Was in dieser Zeit, in diesen letzten kräftezehrenden Wochen entstanden ist, ist (alle Ängste vor Jesus geladen, denn der ist viel größer als alle Ängste) wie eine weitere Schöpfung: über allem die neu gewonnene Zeit mit der Familie, eine viel bewusstere und intensivere Zeit, die gar nicht in Chaos ausgeartet ist. Die Familie ist „entschleunigt“, diesen ewigen Zeit- und Leistungsdruck endlich los! Obwohl wir durch die (körperliche) Kontaktsperre auf eine Art eingesperrt sind, sind wir befreit! Gemeinsam wird wieder viel bewusster ein Spaziergang gewagt – neue Spiele ausprobiert, gebacken, gebastelt, gesungen und vor allem: gelacht! Natürlich fehlt die Nähe zur weiteren Familie und den Freunden, doch die sind auch noch da und durch technische Möglichkeiten auch immer präsent und erreichbar. Und die Tage werden vorübergehen. Vertrauen wir darauf! Wir haben so viele Möglichkeiten:

-zum alten Telefonhörer oder zum Briefpapier greifen

-über WhattsApp Bilder austauschen oder Videoanrufe tätigen

-wir haben Zeit für uns, wann hat man diesen Luxus schon?

-jemandem etwas vor die Tür bringen

-einfach aneinander denken

-Dinge, die noch nicht rein sind, können wir jetzt rein machen – ein bisschen wie eine „irre Zeitreise durch das eigenen Leben“, vor der man keine Angst haben muss, denn Jesus starb schon für unsere Sünden. Wer rein sein mag, muss erst baden gehen sozusagen

-virtuelle Messen und emphatische Geistliche und die Kirche, die jetzt auf andere Weise da sind (danke dafür, dass ihr so viel bewegt habt für die Gemeinde!)

-andere abholen und mitreißen:

das Virus hat auch den ESBN (Seelsorge für die Nacht) im Krankenhaus „gefangen“. Dort kann ich nichts tun derzeit. Aber ich kann die „Kerze-für-alle“ entzünden - mein persönlicher kleiner Dienst für Jesus und Gott: beim Entzünden der Kerze in St. Peter und Paul kam mir der Gedanke: Warum die Sorgen, Ängste, Hoffnung der Freunde und Bekannten nicht einfach gleich mitnehmen? Es gibt viele, die jetzt nach Gott suchen, sich vielleicht nicht in seine Festung trauen, zögern oder es schlicht und ergreifend einfach gerade nicht schaffen. Doch der Herr liebt alle seine Kinder, ausnahms- und bedingungslos und nach zaghaften Anfängen melden sich tatsächlich Freunde, Bekannte mit ihren Anliegen und ich trage sie mit zu Dir, Herr - wie ein kleiner Botendienst. Virtuell als Foto kehrt die entzündete Kerze dann zu den Entzündern zurück und fungiert so als Hoffnungsträger. Das ist genau das, was ich leisten kann derzeit. Und die Kinder wissen auch: Mama macht die Hoffnungskerze an ;-)
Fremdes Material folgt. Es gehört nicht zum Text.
-- pv_equiv track=rewrite | github.com/zhang-zzf/algorithm | python/algorithm.py | recursion_sum2
-- ===== SOURCE A (Python) =====
-- def recursion_sum2(lst=[], start=0, stop=0):
--     """
--     采用递归方法求和
--     """
--     if (len(lst) == 0):
--         return 0
--     lng = stop - start
--     if (lng <= 0):
--         return 0
--     elif (lng == 1):
--         return lst[start]
--     return lst[start] + recursion_sum2(lst, start + 1, stop)
-- ===== SOURCE B (Python) =====
-- def recursion_sum2(lst=[], start=0, stop=0):
--     """Iterative accumulator loop over the index range instead of recursion."""
--     if len(lst) == 0:
--         return 0
--     total = 0
--     for i in range(start, stop):
--         total += lst[i]
--     return total
-- ===== Notes on version B (the rewrite author's own statement) =====
-- stated objective: simpler
-- what changed: Replaced the recursion (one stack frame per element) by a single iterative for-loop over range(start, stop) with an accumulator; same empty-list guard and same element indexing so the raising behaviour is unchanged.
import Mathlib
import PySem

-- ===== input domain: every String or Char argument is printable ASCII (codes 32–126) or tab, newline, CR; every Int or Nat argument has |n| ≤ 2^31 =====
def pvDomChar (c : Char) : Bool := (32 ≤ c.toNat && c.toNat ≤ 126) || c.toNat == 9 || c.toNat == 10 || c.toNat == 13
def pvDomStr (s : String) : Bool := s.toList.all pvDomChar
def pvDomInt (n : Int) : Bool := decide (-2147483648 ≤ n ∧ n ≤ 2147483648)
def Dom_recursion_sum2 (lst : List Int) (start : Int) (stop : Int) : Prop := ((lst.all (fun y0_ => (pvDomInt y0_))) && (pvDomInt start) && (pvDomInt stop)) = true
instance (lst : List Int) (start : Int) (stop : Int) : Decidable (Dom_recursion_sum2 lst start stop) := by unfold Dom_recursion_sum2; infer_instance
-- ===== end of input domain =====

-- B replaces A's recursion by a single iterative accumulator loop over the index range (simpler: O(1) space, no recursion).


-- ===== PORT A =====
def recursion_sum2 (lst : List Int) (start : Int) (stop : Int) : Int :=
  if lst.length = 0 then 0
  else
    let lng := stop - start
    if lng ≤ 0 then 0
    else if lng = 1 then (PySem.List.pyGet? lst start).getD 0
    else (PySem.List.pyGet? lst start).getD 0 + recursion_sum2 lst (start + 1) stop
termination_by (stop - start).toNat
decreasing_by omega

-- ===== PORT B =====
def recursion_sum2_alt (lst : List Int) (start : Int) (stop : Int) : Int :=
  if lst.length = 0 then 0
  else (PySem.List.pyRange start stop 1).foldl
        (fun total i => total + (PySem.List.pyGet? lst i).getD 0) 0

-- ===== PRECONDITION & SPEC =====
-- Pre_ excludes exactly the inputs where Python A raises IndexError: a nonempty list
-- with a nonempty index range [start, stop) not entirely within [-len(lst), len(lst)).
def Pre_recursion_sum2 (lst : List Int) (start : Int) (stop : Int) : Prop :=
  lst = [] ∨ stop ≤ start ∨ (-(lst.length : Int) ≤ start ∧ stop ≤ (lst.length : Int))
instance (lst : List Int) (start : Int) (stop : Int) : Decidable (Pre_recursion_sum2 lst start stop) := by unfold Pre_recursion_sum2; infer_instance

def pvWitness_recursion_sum2 : List Int × Int × Int := ([3, -1, 4, 1], 1, 3)

def Spec_recursion_sum2 (lst : List Int) (start : Int) (stop : Int) (out : Int) : Prop := out = recursion_sum2_alt lst start stop
instance (lst : List Int) (start : Int) (stop : Int) (out : Int) : Decidable (Spec_recursion_sum2 lst start stop out) := by unfold Spec_recursion_sum2; infer_instance

-- ===== CLAIM (what is proved, stated in full; the proofs are below) =====
def Claim_equal_recursion_sum2 : Prop := ∀ (lst : List Int) (start : Int) (stop : Int), Dom_recursion_sum2 lst start stop → Pre_recursion_sum2 lst start stop → Spec_recursion_sum2 lst start stop (recursion_sum2 lst start stop)

-- ===== LEMMAS AND PROOFS =====

-- A's recursion computes the sum of the per-index values over the range [start, stop).
theorem recursion_sum2_eq_sum (lst : List Int) (h : lst.length ≠ 0) :
    ∀ (n : Nat) (start stop : Int), (stop - start).toNat = n →
      recursion_sum2 lst start stop
        = ((PySem.List.pyRange start stop 1).map
            (fun i => (PySem.List.pyGet? lst i).getD 0)).sum := by
  intro n
  induction n with
  | zero =>
    intro start stop hn
    rw [recursion_sum2]
    rw [PySem.List.pyRange_one_eq_nil (by omega)]
    simp [h, show stop - start ≤ 0 by omega]
  | succ m ih =>
    intro start stop hn
    rw [recursion_sum2]
    rw [PySem.List.pyRange_one_cons (by omega)]
    by_cases h1 : stop - start = 1
    · rw [PySem.List.pyRange_one_eq_nil (by omega)]
      simp [h, h1]
    · have : ¬ stop - start ≤ 0 := by omega
      simp only [h, ite_false, if_neg this, if_neg h1, List.map_cons, List.sum_cons]
      rw [ih (start + 1) stop (by omega)]

theorem recursion_sum2_spec' (lst : List Int) (start stop : Int) :
    recursion_sum2 lst start stop = recursion_sum2_alt lst start stop := by
  unfold recursion_sum2_alt
  by_cases h : lst.length = 0
  · rw [recursion_sum2]; simp [h]
  · rw [if_neg h, recursion_sum2_eq_sum lst h (stop - start).toNat start stop rfl,
      PySem.List.foldl_add, zero_add]

-- ===== VERDICT (by name: the statement is the Claim_ definition above) =====
theorem recursion_sum2_spec : Claim_equal_recursion_sum2 := by
  intro lst start stop _ _
  exact recursion_sum2_spec' lst start stop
All diese Dinge mit vor Jesus bringen, der uns immer fragt: Wie geht es Dir? Dort genau gehört es hin. Zu dem, dem man alles anvertrauen kann und der unser Vertrauen verdient hat, dass auch das vorübergeht und Gott das richten wird. Dass es vielleicht nicht mehr wird wie vorher, aber das heißt ja nicht, dass es schlechter wird. So viele schöne kleine Dinge sind entstanden.
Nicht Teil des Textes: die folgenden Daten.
-- pv_equiv track=rewrite | github.com/JINS-DE/Data-Structure-and-Algorithm | 프로그래머스/3/12938. 최고의 집합/최고의 집합.py | solution
-- ===== SOURCE A (Python) =====
-- def solution(n, s):
--     if s//n==0:
--         return [-1]
--     answer=[]
--     for i in range(n,0,-1):
--         tmp=s//i
--         answer.append(tmp)
--         s-=tmp
--     return answer
-- ===== SOURCE B (Python) =====
-- def solution(n, s):
--     q, r = divmod(s, n)
--     if q == 0:
--         return [-1]
--     return [q] * (n - r) + [q + 1] * r
-- ===== Notes on version B (the rewrite author's own statement) =====
-- stated objective: simpler
-- what changed: Replaces A's loop that greedily distributes s over n slots (tmp = s//i for i = n..1) with the closed form from divmod(s, n): n-r copies of q followed by r copies of q+1.
import Mathlib
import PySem

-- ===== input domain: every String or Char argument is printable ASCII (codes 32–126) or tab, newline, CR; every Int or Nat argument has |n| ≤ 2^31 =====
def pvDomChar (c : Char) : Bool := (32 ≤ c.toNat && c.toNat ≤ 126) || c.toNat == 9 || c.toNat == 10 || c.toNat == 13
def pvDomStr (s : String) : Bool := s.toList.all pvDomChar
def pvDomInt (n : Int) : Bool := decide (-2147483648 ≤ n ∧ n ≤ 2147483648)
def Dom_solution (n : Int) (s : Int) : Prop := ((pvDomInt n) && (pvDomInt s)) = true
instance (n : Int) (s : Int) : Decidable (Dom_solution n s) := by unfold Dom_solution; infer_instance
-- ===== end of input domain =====

-- B replaces A's greedy loop with the divmod closed form; objective: simpler.

-- ===== PORT A =====
def solution (n : Int) (s : Int) : List Int :=
  if PySem.Int.floordiv s n == 0 then [-1]
  else
    ((PySem.List.pyRange n 0 (-1)).foldl
      (fun (st : List Int × Int) i =>
        let tmp := PySem.Int.floordiv st.2 i
        (st.1 ++ [tmp], st.2 - tmp)) ([], s)).1

-- ===== PORT B =====
def solution_alt (n : Int) (s : Int) : List Int :=
  let q := PySem.Int.floordiv s n
  let r := PySem.Int.mod s n
  if q == 0 then [-1]
  else List.replicate (n - r).toNat q ++ List.replicate r.toNat (q + 1)

-- ===== PRECONDITION & SPEC =====
-- Pre_ excludes exactly n = 0, where Python A raises ZeroDivisionError.
def Pre_solution (n : Int) (s : Int) : Prop := n ≠ 0
instance (n : Int) (s : Int) : Decidable (Pre_solution n s) := by unfold Pre_solution; infer_instance
def pvWitness_solution : Int × Int := (2, 7)
def Spec_solution (n : Int) (s : Int) (out : List Int) : Prop := out = solution_alt n s
instance (n : Int) (s : Int) (out : List Int) : Decidable (Spec_solution n s out) := by unfold Spec_solution; infer_instance

-- ===== CLAIM (what is proved, stated in full; the proofs are below) =====
def Claim_equal_solution : Prop := ∀ (n : Int) (s : Int), Dom_solution n s → Pre_solution n s → Spec_solution n s (solution n s)

-- ===== LEMMAS AND PROOFS =====

-- The list A's loop builds, as a structural recursion on the number of remaining slots.
def distr : Nat → Int → List Int
  | 0, _ => []
  | k+1, s =>
      PySem.Int.floordiv s ((k:Int)+1) :: distr k (s - PySem.Int.floordiv s ((k:Int)+1))

theorem fold_eq_distr (k : Nat) (acc : List Int) (s : Int) :
    (PySem.List.pyRange (k : Int) 0 (-1)).foldl
      (fun (st : List Int × Int) i =>
        let tmp := PySem.Int.floordiv st.2 i
        (st.1 ++ [tmp], st.2 - tmp)) (acc, s)
    = (acc ++ distr k s, s - (distr k s).sum) := by
  induction k generalizing acc s with
  | zero => simp [PySem.List.pyRange_neg_one_eq_nil (by norm_num : (0:Int) ≤ 0), distr]
  | succ m ih =>
      rw [PySem.List.pyRange_neg_one_cons (by exact_mod_cast Nat.succ_pos m)]
      have h1 : ((m+1 : Nat) : Int) - 1 = (m : Int) := by push_cast; ring
      simp only [List.foldl_cons, h1]
      rw [ih]
      simp [distr]
      ring

theorem distr_closed (k : Nat) (hk : 0 < k) (s : Int) :
    distr k s = List.replicate ((k:Int) - PySem.Int.mod s k).toNat (PySem.Int.floordiv s k)
              ++ List.replicate (PySem.Int.mod s k).toNat (PySem.Int.floordiv s k + 1) := by
  induction k generalizing s with
  | zero => omega
  | succ m ih =>
      have hpos : (0:Int) < (m:Int) + 1 := by positivity
      have hq : PySem.Int.floordiv s ((m:Int)+1) = s / ((m:Int)+1) :=
        PySem.Int.floordiv_eq_ediv_of_pos hpos
      have hr : PySem.Int.mod s ((m:Int)+1) = s % ((m:Int)+1) :=
        PySem.Int.mod_eq_emod_of_pos hpos
      set q := s / ((m:Int)+1) with hqdef
      set r := s % ((m:Int)+1) with hrdef
      have hr0 : 0 ≤ r := Int.emod_nonneg s (by omega)
      have hrlt : r < (m:Int)+1 := Int.emod_lt_of_pos s hpos
      have hs : s = ((m:Int)+1) * q + r := by
        rw [hqdef, hrdef]; linarith [Int.ediv_add_emod s ((m:Int)+1)]
      have hcast : ((m+1 : Nat) : Int) = (m:Int) + 1 := by push_cast; ring
      rw [show distr (m+1) s = PySem.Int.floordiv s ((m:Int)+1) ::
            distr m (s - PySem.Int.floordiv s ((m:Int)+1)) from rfl]
      rw [hcast, hq, hr]
      rcases Nat.eq_zero_or_pos m with hm | hm
      · subst hm
        simp only [Nat.cast_zero, zero_add] at *
        have : r = 0 := by omega
        simp [distr, this]
      · have ihm := ih hm (s - q)
        rw [ihm, PySem.Int.floordiv_eq_ediv_of_pos (by exact_mod_cast hm),
            PySem.Int.mod_eq_emod_of_pos (by exact_mod_cast hm)]
        have hs' : s - q = (m:Int) * q + r := by rw [hs]; ring
        by_cases hcase : r < (m:Int)
        · have hq' : (s - q) / (m:Int) = q := by
            rw [hs', add_comm, Int.add_mul_ediv_left r q (by omega : (m:Int) ≠ 0),
                Int.ediv_eq_zero_of_lt hr0 hcase]
            omega
          have hr' : (s - q) % (m:Int) = r := by
            rw [hs', add_comm, Int.add_mul_emod_self_left]
            exact Int.emod_eq_of_lt hr0 hcase
          rw [hq', hr']
          have e1 : ((m:Int) - r).toNat + 1 = ((m:Int) + 1 - r).toNat := by omega
          rw [← e1, List.replicate_succ]
          simp
        · have hre : r = (m:Int) := by omega
          have hq' : (s - q) / (m:Int) = q + 1 := by
            rw [hs', hre, show (m:Int) * q + (m:Int) = ((q+1) * (m:Int)) by ring]
            exact Int.mul_ediv_cancel _ (by omega)
          have hr' : (s - q) % (m:Int) = 0 := by
            rw [hs', hre, show (m:Int) * q + (m:Int) = ((q+1) * (m:Int)) by ring]
            exact Int.mul_emod_left _ _
          rw [hq', hr', hre]
          have e1 : ((m:Int) - (m:Int)).toNat = 0 := by omega
          have e2 : ((m:Int) + 1 - (m:Int)).toNat = 1 := by omega
          have e3 : ((0:Int)).toNat = 0 := rfl
          simp [e3, List.replicate_succ]

-- n < 0: both replicate counts are 0, so B's list is empty like A's empty loop.
theorem mod_bounds_neg (s n : Int) (hn : n < 0) :
    n < PySem.Int.mod s n ∧ PySem.Int.mod s n ≤ 0 := by
  have h := PySem.Int.mod_neg_neg (-s) (-n)
  simp only [neg_neg] at h
  have hp : (0:Int) < -n := by omega
  rw [PySem.Int.mod_eq_emod_of_pos hp] at h
  have h1 := Int.emod_nonneg (-s) (by omega : -n ≠ 0)
  have h2 := Int.emod_lt_of_pos (-s) hp
  omega

-- ===== VERDICT (by name: the statement is the Claim_ definition above) =====
theorem solution_spec : Claim_equal_solution := by
  intro n s _ hpre
  unfold Spec_solution solution solution_alt
  by_cases hq : PySem.Int.floordiv s n == 0
  · simp [hq]
  · simp only [hq, if_false, Bool.false_eq_true]
    rcases lt_or_gt_of_ne hpre with hn | hn
    · -- n < 0 : loop is empty, and both replicate counts are 0
      rw [PySem.List.pyRange_neg_one_eq_nil (by omega : n ≤ 0)]
      have hb := mod_bounds_neg s n hn
      have e1 : (n - PySem.Int.mod s n).toNat = 0 := by omega
      have e2 : (PySem.Int.mod s n).toNat = 0 := by omega
      simp [e1, e2]
    · -- n > 0
      have hk : n = ((n.toNat : Nat) : Int) := by omega
      rw [hk, fold_eq_distr, distr_closed n.toNat (by omega) s]
      simp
Zusammengefasst würde ich sagen:

Gott ist uns auf einmal greifbar, denn er sitzt mitten im Herz – am hellichten Tag mit viel Trubel und Heiterkeit – aber auch nachts, wenn dunkle Träume und Sorgen anfangen, groß zu werden. Er ist mitten unter uns, jetzt noch viel stärker und lauter, man kann ihn schreien hören...

Dafür lieben wir Dich, Herr, und dafür stehe ich jederzeit wieder auf!